* WHAT YOU WILL DO
Read the lines below. Copy out any that hold the string "islower".

[Saved entries]
::::
-- pv_equiv track=rewrite | github.com/Aligorith/dbcskit | src/dbcsUtils.py | validateAttrName
-- ===== SOURCE A (Python) =====
-- def validateAttrName (name):
-- 	# make sure it is a string first
-- 	name = str(name);
-- 	newName = "";
--
-- 	# for each character, make sure it is valid
-- 	# TODO: we can probably do this in a more efficient way without
-- 	# 		making a copy of the string, but oh well...
-- 	for ch in name:
-- 		# if x is an alphanumeric character add
-- 		if ch.isalnum():
-- 			# if first character, capitalise, others are all lower...
-- 			if len(newName) == 0:
-- 				newName += ch.upper();
-- 			else:
-- 				newName += ch.lower();
-- 		# if x is a space or underscore, add an underscore
-- 		elif ch in (' ', '_'):
-- 			newName += '_';
--
-- 	# return the new name
-- 	return newName;
-- ===== SOURCE B (Python) =====
-- def validateAttrName(name):
--     # make sure it is a string first
--     name = str(name)
--     # keep only letters, digits, spaces and underscores, then normalise the
--     # whole string in staged library passes: lowercase everything, turn each
--     # space into an underscore, and finally capitalise the first character
--     # ('_'.upper() == '_', so a leading underscore stays put).
--     s = ''.join(filter(lambda ch: ch.isalnum() or ch in ' _', name)).lower().replace(' ', '_')
--     return s[:1].upper() + s[1:]
-- ===== Notes on version B (the rewrite author's own statement) =====
-- stated objective: idiomatic
-- what changed: Replaces A's single per-character loop with a stateful case analysis (branching on whether any output exists yet, and upper/lowercasing each char individually) by staged whole-string library passes: built-in filter keeping alphanumerics, spaces and underscores, one lower() over the whole string, one replace() turning each space into an underscore, and a closed-form first-character capitalisation via slicing.
import Mathlib
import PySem

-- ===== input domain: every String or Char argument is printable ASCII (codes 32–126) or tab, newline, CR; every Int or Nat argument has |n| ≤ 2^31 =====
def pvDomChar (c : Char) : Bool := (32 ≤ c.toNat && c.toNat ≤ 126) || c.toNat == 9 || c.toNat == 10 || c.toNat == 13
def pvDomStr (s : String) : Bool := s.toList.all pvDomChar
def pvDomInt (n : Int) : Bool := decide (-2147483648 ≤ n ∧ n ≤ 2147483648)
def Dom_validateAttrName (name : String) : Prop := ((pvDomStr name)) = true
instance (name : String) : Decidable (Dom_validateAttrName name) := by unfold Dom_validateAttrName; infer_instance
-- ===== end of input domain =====

-- B replaces A's stateful per-character loop by staged whole-string passes
-- (filter, lower, replace, closed-form capitalisation): same O(n) cost, more idiomatic.

-- ===== PORT A =====
-- the for-loop of A, accumulator = newName
def vanLoop : List Char → List Char → List Char
  | acc, [] => acc
  | acc, ch :: rest =>
    if PySem.Chars.isalnum ch = true then
      if acc.length = 0 then vanLoop (acc ++ [PySem.Chars.upperChar ch]) rest
      else vanLoop (acc ++ [PySem.Chars.lowerChar ch]) rest
    else if ch = ' ' ∨ ch = '_' then vanLoop (acc ++ ['_']) rest
    else vanLoop acc rest

def validateAttrName (name : String) : String :=
  String.ofList (vanLoop [] name.toList)

-- ===== PORT B =====
-- the lambda of Source B's filter call
def vanKeep (ch : Char) : Bool := PySem.Chars.isalnum ch || ch == ' ' || ch == '_'

def validateAttrName_alt (name : String) : String :=
  -- s = ''.join(filter(lambda ch: ch.isalnum() or ch in ' _', name)).lower().replace(' ', '_')
  let s := PySem.Chars.replace (PySem.Chars.lower (name.toList.filter vanKeep)) [' '] ['_']
  -- return s[:1].upper() + s[1:]
  String.ofList (PySem.Chars.upper (PySem.List.slice s none (some 1)) ++ PySem.List.slice s (some 1) none)

-- ===== PRECONDITION & SPEC =====
def Spec_validateAttrName (name : String) (out : String) : Prop := out = validateAttrName_alt name
instance (name : String) (out : String) : Decidable (Spec_validateAttrName name out) := by unfold Spec_validateAttrName; infer_instance

-- ===== CLAIM (what is proved, stated in full; the proofs are below) =====
def Claim_equal_validateAttrName : Prop := ∀ (name : String), Dom_validateAttrName name → Spec_validateAttrName name (validateAttrName name)

-- ===== LEMMAS AND PROOFS =====

-- what A's loop appends per character (capitalisation aside)
def vanClass : List Char → List Char
  | [] => []
  | ch :: rest =>
    if PySem.Chars.isalnum ch = true then PySem.Chars.lowerChar ch :: vanClass rest
    else if ch = ' ' ∨ ch = '_' then '_' :: vanClass rest
    else vanClass rest

-- capitalize the first element of a list of characters
def capU : List Char → List Char
  | [] => []
  | c :: r => PySem.Chars.upperChar c :: r

-- ' ' → '_', pointwise effect of s.replace(' ', '_')
def spaceMap (c : Char) : Char := if c = ' ' then '_' else c

theorem alt_eq_capU (s : List Char) :
    PySem.Chars.upper (PySem.List.slice s none (some 1)) ++ PySem.List.slice s (some 1) none
      = capU s := by
  cases s with
  | nil => rfl
  | cons c r => simp [PySem.List.slice, PySem.Chars.upper, capU]

theorem replace_go_single (fuel : Nat) : ∀ (l acc : List Char), l.length ≤ fuel →
    PySem.Chars.replace.go [' '] ['_'] fuel l acc = acc.reverse ++ l.map spaceMap := by
  induction fuel with
  | zero =>
    intro l acc h
    have : l = [] := by cases l <;> simp_all
    subst this
    simp [PySem.Chars.replace.go]
  | succ fuel ih =>
    intro l acc h
    cases l with
    | nil => simp [PySem.Chars.replace.go]
    | cons c t =>
      by_cases hc : c = ' '
      · subst hc
        have hp : [' '].isPrefixOf (' ' :: t) = true := by simp [List.isPrefixOf]
        rw [PySem.Chars.replace.go, if_pos hp]
        exact (ih t (['_'].reverse ++ acc) (by simpa using h)).trans (by simp [spaceMap])
      · have hp : [' '].isPrefixOf (c :: t) = false := by
          simp [List.isPrefixOf, Ne.symm hc]
        rw [PySem.Chars.replace.go, if_neg (by simp [hp])]
        rw [ih t _ (by simpa using h)]
        simp [spaceMap, hc]

theorem replace_single (l : List Char) :
    PySem.Chars.replace l [' '] ['_'] = l.map spaceMap := by
  rw [PySem.Chars.replace, if_neg (by simp)]
  simpa using replace_go_single l.length l [] le_rfl

theorem charLe_iff (a b : Char) : a ≤ b ↔ a.toNat ≤ b.toNat := by
  constructor
  · intro h; exact UInt32.le_iff_toNat_le.mp (Char.le_def.mp h)
  · intro h; exact Char.le_def.mpr (UInt32.le_iff_toNat_le.mpr h)

theorem lowerChar_alnum_ne_space (c : Char) (h : PySem.Chars.isalnum c = true) :
    PySem.Chars.lowerChar c ≠ ' ' := by
  unfold PySem.Chars.lowerChar
  by_cases hu : PySem.Chars.isupper c = true
  · rw [if_pos hu]
    have hu' := hu
    unfold PySem.Chars.isupper at hu'
    simp only [Bool.and_eq_true, decide_eq_true_eq] at hu'
    have hlo : 65 ≤ c.toNat := (charLe_iff _ _).mp hu'.1
    have hhi : c.toNat ≤ 90 := (charLe_iff _ _).mp hu'.2
    intro he
    have hval : (Char.ofNat (c.toNat + 32)).toNat = c.toNat + 32 := by
      rw [Char.toNat_ofNat]
      have : (c.toNat + 32).isValidChar := Or.inl (by omega)
      simp [this]
    have : (' ' : Char).toNat = 32 := rfl
    rw [← he, hval] at this
    omega
  · rw [if_neg hu]
    intro he
    subst he
    exact absurd h (by decide)

theorem pipe_eq (l : List Char) :
    (PySem.Chars.lower (l.filter vanKeep)).map spaceMap = vanClass l := by
  induction l with
  | nil => rfl
  | cons ch rest ih =>
    have ih' : List.map spaceMap (List.map PySem.Chars.lowerChar (rest.filter vanKeep)) = vanClass rest := by
      simpa [PySem.Chars.lower] using ih
    by_cases h1 : PySem.Chars.isalnum ch = true
    · have hk : vanKeep ch = true := by simp [vanKeep, h1]
      have hsm : spaceMap (PySem.Chars.lowerChar ch) = PySem.Chars.lowerChar ch := by
        simp [spaceMap, lowerChar_alnum_ne_space ch h1]
      rw [vanClass, if_pos h1]
      simp [PySem.Chars.lower, hk, hsm, ih']
    · by_cases h2 : ch = ' ' ∨ ch = '_'
      · have hk : vanKeep ch = true := by rcases h2 with h | h <;> subst h <;> decide
        have hlc : PySem.Chars.lowerChar ch = ch := by rcases h2 with h | h <;> subst h <;> decide
        have hsm : spaceMap ch = '_' := by rcases h2 with h | h <;> subst h <;> decide
        rw [vanClass, if_neg h1, if_pos h2]
        simp [PySem.Chars.lower, hk, hlc, hsm, ih']
      · have hk : vanKeep ch = false := by
          push Not at h2
          simp [vanKeep, h1, h2.1, h2.2]
        rw [vanClass, if_neg h1, if_neg h2]
        simpa [PySem.Chars.lower, List.filter_cons, hk] using ih'

theorem upperChar_lowerChar (c : Char) :
    PySem.Chars.upperChar (PySem.Chars.lowerChar c) = PySem.Chars.upperChar c := by
  by_cases hu : PySem.Chars.isupper c = true
  · have hu' := hu
    unfold PySem.Chars.isupper at hu'
    simp only [Bool.and_eq_true, decide_eq_true_eq] at hu'
    have hlo : 65 ≤ c.toNat := (charLe_iff _ _).mp hu'.1
    have hhi : c.toNat ≤ 90 := (charLe_iff _ _).mp hu'.2
    have hval : (Char.ofNat (c.toNat + 32)).toNat = c.toNat + 32 := by
      rw [Char.toNat_ofNat]
      have : (c.toNat + 32).isValidChar := Or.inl (by omega)
      simp [this]
    have hl' : PySem.Chars.islower (Char.ofNat (c.toNat + 32)) = true := by
      unfold PySem.Chars.islower
      have a1 : ('a' : Char) ≤ Char.ofNat (c.toNat + 32) :=
        (charLe_iff _ _).mpr (by rw [hval]; show 97 ≤ c.toNat + 32; omega)
      have a2 : Char.ofNat (c.toNat + 32) ≤ 'z' :=
        (charLe_iff _ _).mpr (by rw [hval]; show c.toNat + 32 ≤ 122; omega)
      simp [a1, a2]
    have hnl : PySem.Chars.islower c = false := by
      unfold PySem.Chars.islower
      have : ¬ (('a' : Char) ≤ c) := by
        intro h
        have h1 := (charLe_iff _ _).mp h
        have e : ('a' : Char).toNat = 97 := rfl
        omega
      simp [this]
    have L : PySem.Chars.lowerChar c = Char.ofNat (c.toNat + 32) := by
      unfold PySem.Chars.lowerChar; rw [if_pos hu]
    have RU : PySem.Chars.upperChar c = c := by
      unfold PySem.Chars.upperChar; rw [if_neg (by simp [hnl])]
    have LU : PySem.Chars.upperChar (Char.ofNat (c.toNat + 32)) = c := by
      unfold PySem.Chars.upperChar
      rw [if_pos hl', hval]
      have e : c.toNat + 32 - 32 = c.toNat := by omega
      rw [e, Char.ofNat_toNat]
    rw [L, LU, RU]
  · have : PySem.Chars.lowerChar c = c := by
      unfold PySem.Chars.lowerChar; rw [if_neg hu]
    rw [this]

theorem vanLoop_ne (l : List Char) : ∀ acc : List Char, acc ≠ [] →
    vanLoop acc l = acc ++ vanClass l := by
  induction l with
  | nil => intro acc _; simp [vanLoop, vanClass]
  | cons ch rest ih =>
    intro acc hacc
    have hlen : ¬ acc.length = 0 := by simpa [List.length_eq_zero_iff] using hacc
    by_cases h1 : PySem.Chars.isalnum ch = true
    · rw [vanLoop, if_pos h1, if_neg hlen, vanClass, if_pos h1,
        ih _ (by simp)]
      simp
    · by_cases h2 : ch = ' ' ∨ ch = '_'
      · rw [vanLoop, if_neg h1, if_pos h2, vanClass, if_neg h1, if_pos h2,
          ih _ (by simp)]
        simp
      · rw [vanLoop, if_neg h1, if_neg h2, vanClass, if_neg h1, if_neg h2,
          ih _ hacc]

theorem vanLoop_nil (l : List Char) : vanLoop [] l = capU (vanClass l) := by
  induction l with
  | nil => rfl
  | cons ch rest ih =>
    by_cases h1 : PySem.Chars.isalnum ch = true
    · rw [vanLoop, if_pos h1, if_pos (show ([] : List Char).length = 0 from rfl),
        vanClass, if_pos h1, vanLoop_ne _ _ (by simp), capU, upperChar_lowerChar]
      simp
    · by_cases h2 : ch = ' ' ∨ ch = '_'
      · rw [vanLoop, if_neg h1, if_pos h2, vanClass, if_neg h1, if_pos h2,
          vanLoop_ne _ _ (by simp), capU]
        have h3 : PySem.Chars.upperChar '_' = '_' := by decide
        simp [h3]
      · rw [vanLoop, if_neg h1, if_neg h2, vanClass, if_neg h1, if_neg h2, ih]

-- ===== VERDICT (by name: the statement is the Claim_ definition above) =====
theorem validateAttrName_spec : Claim_equal_validateAttrName := by
  intro name _
  unfold Spec_validateAttrName validateAttrName validateAttrName_alt
  show String.ofList (vanLoop [] name.toList)
      = String.ofList (PySem.Chars.upper (PySem.List.slice
          (PySem.Chars.replace (PySem.Chars.lower (name.toList.filter vanKeep)) [' '] ['_']) none (some 1))
          ++ PySem.List.slice
          (PySem.Chars.replace (PySem.Chars.lower (name.toList.filter vanKeep)) [' '] ['_']) (some 1) none)
  rw [alt_eq_capU, replace_single, pipe_eq, vanLoop_nil]
lemma pyRange_pos_cons (a b s : Int) (hs : 0 < s) (h : a < b) :
    PySem.List.pyRange a b s = a :: PySem.List.pyRange (a + s) b s := by
  rw [PySem.List.pyRange_of_pos a b hs, PySem.List.pyRange_of_pos (a+s) b hs, if_pos h]
  by_cases h2 : a + s < b
  · rw [if_pos h2]
    have key : ((b - a + s - 1) / s).toNat = ((b - (a + s) + s - 1) / s).toNat + 1 := by
      have e : b - a + s - 1 = (b - (a + s) + s - 1) + 1 * s := by ring
      rw [e, Int.add_mul_ediv_right _ _ (by omega : s ≠ 0)]
      have hnn : 0 ≤ (b - (a + s) + s - 1) / s := Int.ediv_nonneg (by omega) (by omega)
      omega
    rw [key, List.range_succ_eq_map]
    simp only [List.map_cons, List.map_map, Nat.cast_zero, mul_zero, add_zero]
    congr 1
    apply List.map_congr_left
    intro x _
    simp [Function.comp]
    ring
  · rw [if_neg h2]
    have key : ((b - a + s - 1) / s).toNat = 1 := by
      have h1 : (b - a + s - 1) / s = 1 := by
        have hge : (1:Int) ≤ (b - a + s - 1) / s := by
          rw [Int.le_ediv_iff_mul_le hs]; omega
        have hlt : (b - a + s - 1) / s < 1 + 1 := by
          rw [Int.ediv_lt_iff_lt_mul hs]; omega
        omega
      omega
    rw [key]
    simp

-- getD through a drop, on Int indices
lemma pyGetD_drop (s : List Int) (t i : Int) (ht : 0 ≤ t) (hi : 0 ≤ i) :
    PySem.List.pyGetD (s.drop t.toNat) i 0 = PySem.List.pyGetD s (t + i) 0 := by
  have e2 : t + i = (((t.toNat + i.toNat : Nat) : Nat) : Int) := by omega
  have e1 : i = ((i.toNat : Nat) : Int) := by omega
  rw [e2, e1, PySem.List.pyGetD_natCast, PySem.List.pyGetD_natCast]
  simp [List.getD_eq_getElem?_getD, List.getElem?_drop]
  congr 2
  omega

-- (L1) absorbing one value-block into boxL: floor(n/m) boxes close, n mod m items are left over
lemma boxL_replicate (m : Int) (hm : 1 ≤ m) (v : Int) :
    ∀ (c : Nat) (l : Int), 0 ≤ l → l < m → ∀ rest : List Int,
    boxL m l (List.replicate c v ++ rest)
      = PySem.Int.floordiv (l + c) m * v + boxL m (PySem.Int.mod (l + c) m) rest := by
  intro c
  induction c using Nat.strong_induction_on with
  | _ c ih =>
    intro l hl0 hlm rest
    rw [PySem.Int.floordiv_eq_ediv_of_pos (by omega), PySem.Int.mod_eq_emod_of_pos (by omega)]
    by_cases hcase : l + (c : Int) < m
    · -- no box completes inside the replicate block
      rw [Int.ediv_eq_zero_of_lt (by omega) hcase, Int.emod_eq_of_lt (by omega) hcase]
      simp only [zero_mul, zero_add]
      by_cases hfull : m ≤ l + (c : Int) + rest.length
      · rw [boxL_step m l (List.replicate c v ++ rest)
              (by simp only [List.length_append, List.length_replicate]; push_cast; omega)]
        rw [boxL_step m (l + c) rest ⟨by omega, by omega, by omega, by omega⟩]
        have e1 : (List.replicate c v ++ rest).getD (m - l - 1).toNat 0
            = rest.getD (m - (l + c) - 1).toNat 0 := by
          rw [List.getD_append_right _ _ _ _ (by simp only [List.length_replicate]; omega)]
          congr 1
          simp only [List.length_replicate]
          omega
        have e2 : (List.replicate c v ++ rest).drop (m - l).toNat = rest.drop (m - (l + c)).toNat := by
          rw [List.drop_append, List.drop_replicate]
          simp only [List.length_replicate]
          have h0 : c - (m - l).toNat = 0 := by omega
          rw [h0]
          simp only [List.replicate_zero, List.nil_append]
          congr 1
          omega
        rw [e1, e2]
      · rw [boxL_zero m l _
              (by simp only [List.length_append, List.length_replicate]; push_cast; omega),
            boxL_zero m (l + c) rest (by omega)]
    · -- one box completes inside the replicate block; recurse on its remainder
      have hc' : (m - l).toNat ≤ c := by omega
      rw [boxL_step m l (List.replicate c v ++ rest)
            (by simp only [List.length_append, List.length_replicate]; push_cast; omega)]
      rw [List.getD_append _ _ _ _ (by simp only [List.length_replicate]; omega),
          List.getD_replicate _ (by omega)]
      have e2 : (List.replicate c v ++ rest).drop (m - l).toNat
          = List.replicate (c - (m - l).toNat) v ++ rest := by
        rw [List.drop_append, List.drop_replicate]
        simp only [List.length_replicate]
        have h0 : (m - l).toNat - c = 0 := by omega
        rw [h0, List.drop_zero]
      rw [e2, ih (c - (m - l).toNat) (by omega) 0 le_rfl (by omega) rest]
      simp only [zero_add]
      rw [PySem.Int.floordiv_eq_ediv_of_pos (by omega), PySem.Int.mod_eq_emod_of_pos (by omega)]
      have e : l + (c : Int) = ((c - (m - l).toNat : Nat) : Int) + 1 * m := by omega
      rw [e, Int.add_mul_ediv_right _ _ (by omega : m ≠ 0), Int.add_mul_emod_self_right]
      ring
::::
* PROBLEM SOLUTION
    have hl' : PySem.Chars.islower (Char.ofNat (c.toNat + 32)) = true := by
      unfold PySem.Chars.islower
    have hnl : PySem.Chars.islower c = false := by
      unfold PySem.Chars.islower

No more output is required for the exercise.